India’s benchmark indices declined on Tuesday, along with most of their global peers, as investors assessed the hawkish comments from US Federal Reserve officials.
The Sensex plunged as much as 809 points during the day but partially recovered in the last 30 minutes of trading to settle at 60,115, with a decline of 632 points, or 1.04 per cent. The Nifty50, on the other hand, dropped 187 points, or 1.03 per cent, to end the session at 17,914.
Foreign portfolio investors net sold Indian equities worth Rs 2,109 crore, while domestic institutional investors lent support to the market and bought shares worth Rs 1,806 crore, according to provisional data from the exchanges.
Atlanta Fed President Raphael Bostic on Monday said the US central bank was determined to tackle high inflation, and that it should raise interest rates above 5 per cent by the second quarter and then go on hold for “a long time.” Bostic added that if the upcoming data showed cooling consumer prices, then the case for reducing rate hikes to 25 basis points would be stronger.

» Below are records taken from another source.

theorem foldl_block (bs : List String) (h : ∀ x ∈ bs, PySem.Str.strip x ≠ "")
    (res : List (String × String × String)) (g : List String) :
    (List.foldl altStep (res, 1, g) bs).1 = res ++ blockGo g (bs.map PySem.Str.strip) := by
  induction bs generalizing res g with
  | nil => simp [blockGo]
  | cons raw t ih =>
    have hs : PySem.Str.strip raw ≠ "" := h raw List.mem_cons_self
    have ht : ∀ x ∈ t, PySem.Str.strip x ≠ "" := fun x hx => h x (List.mem_cons_of_mem _ hx)
    rw [List.foldl_cons, List.map_cons]
    obtain ⟨hiff, hparts⟩ := blockTest_eq (PySem.Str.strip raw)
    by_cases hcB : 0 < PySem.Str.find (PySem.Str.strip raw) ":" ∧
        ¬ PySem.Str.isIn " " (PySem.Str.slice (PySem.Str.strip raw) none
          (some (PySem.Str.find (PySem.Str.strip raw) ":"))) = true
    · obtain ⟨hcol, hu1, hu2⟩ := hiff.mp hcB
      obtain ⟨hp1, hp2⟩ := hparts hcol
      have hstep : altStep (res, 1, g) raw =
          (if PySem.Str.strip (pvSplit1 (PySem.Str.strip raw) ":").1 ≠ "" ∧
              PySem.Str.strip (pvSplit1 (PySem.Str.strip raw) ":").2 ≠ "" then
            res ++ [(PySem.Str.strip (pvSplit1 (PySem.Str.strip raw) ":").1,
                     PySem.Str.strip (pvSplit1 (PySem.Str.strip raw) ":").2,
                     PySem.Str.join ", " g)]
          else res, 2, g) := by
        simp only [altStep, if_neg hs]
        rw [if_neg (by omega : ¬ (1 : Nat) = 2)]
        rw [if_neg (by omega : ¬ (1 : Nat) = 0)]
        rw [if_pos hcB, hp1, hp2]
        rw [if_neg (by omega : ¬ (1 : Nat) = 0)]
      rw [hstep]
      by_cases hg : PySem.Str.strip (pvSplit1 (PySem.Str.strip raw) ":").1 ≠ "" ∧
          PySem.Str.strip (pvSplit1 (PySem.Str.strip raw) ":").2 ≠ ""
      · rw [if_pos hg, foldl_mode2 t ht]
        conv_rhs => rw [blockGo]
        simp only [if_pos hcol, if_pos (And.intro hu1 hu2), if_pos hg]
      · rw [if_neg hg, foldl_mode2 t ht]
        conv_rhs => rw [blockGo]
        simp only [if_pos hcol, if_pos (And.intro hu1 hu2), if_neg hg]
        simp
    · have hcA := (Iff.not hiff).mp hcB
      have hstep : altStep (res, 1, g) raw = (res, 1, g ++ [PySem.Str.strip raw]) := by
        simp only [altStep, if_neg hs]
        rw [if_neg (by omega : ¬ (1 : Nat) = 2)]
        rw [if_neg (by omega : ¬ (1 : Nat) = 0)]
        rw [if_neg hcB]
        rw [if_neg (by omega : ¬ (1 : Nat) = 0)]
      rw [hstep, ih ht]
      conv_rhs => rw [blockGo]
      by_cases hcol : PySem.Str.isIn ":" (PySem.Str.strip raw) = true
      · have hup : ¬ ((pvSplit1 (PySem.Str.strip raw) ":").1 ≠ "" ∧
            ¬ PySem.Str.isIn " " (pvSplit1 (PySem.Str.strip raw) ":").1 = true) := by
          intro hup
          exact hcA ⟨hcol, hup.1, hup.2⟩
        simp only [if_pos hcol, if_neg hup]
      · simp only [if_neg hcol]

San Francisco Fed President Mary Daly, meanwhile, said she expected the central bank to raise interest rates to above 5 per cent. It was too early to declare victory over inflation, Daly said. Neither Bostic nor Daly has a vote on policy this year. As a result, investors awaited remarks from Fed Chairman Jerome Powell for clues on the trajectory of interest rates.
The US non-farm payroll data was better than expected in December, and the unemployment rate fell by 0.1 percentage point to 3.5 per cent. However, the average hourly earnings rose 0.3 per cent compared to last month. The softening wage growth has made a section of the markets hopeful of the Fed going a bit easy on rate hikes. The US central bank sees wage pressures as an impediment to achieving its target of bringing down inflation to 2 per cent.
“Volatility will last till there is some indication that interest rates have peaked and will be stable for some time before they start softening. As of the last FOMC meeting, markets were speculating a peak rate of 4.8 to 5 per cent. Now there is an indication that it will go above 5 per cent and that is spooking the market,” said U R Bhat, co-founder, Alphaniti Fintech.
The market breadth was weak with 2,189 stocks declining and 1,329 advancing. More than two-thirds of the Sensex stocks declined. Reliance Industries contributed the most to the index’s decline, falling 1.5 per cent. HDFC Bank (down 1.7 per cent) and ICICI Bank (down 1.5 per cent) were the other big contributors to the index’s fall.
“Domestic equities have been witnessing wild swings in the last few days as a series of events have kept investors on the edge. Some volatility was also due to the cautious environment globally ahead of US Fed Chair Powell’s speech. We expect the Nifty to move in a broader range ahead of various events like the US Fed speech, and the release of US, India and Europe CPI data. However, expectations of healthy earnings could cap the downside,” said Siddhartha Khemka, head-retail research at Motilal Oswal Financial Services.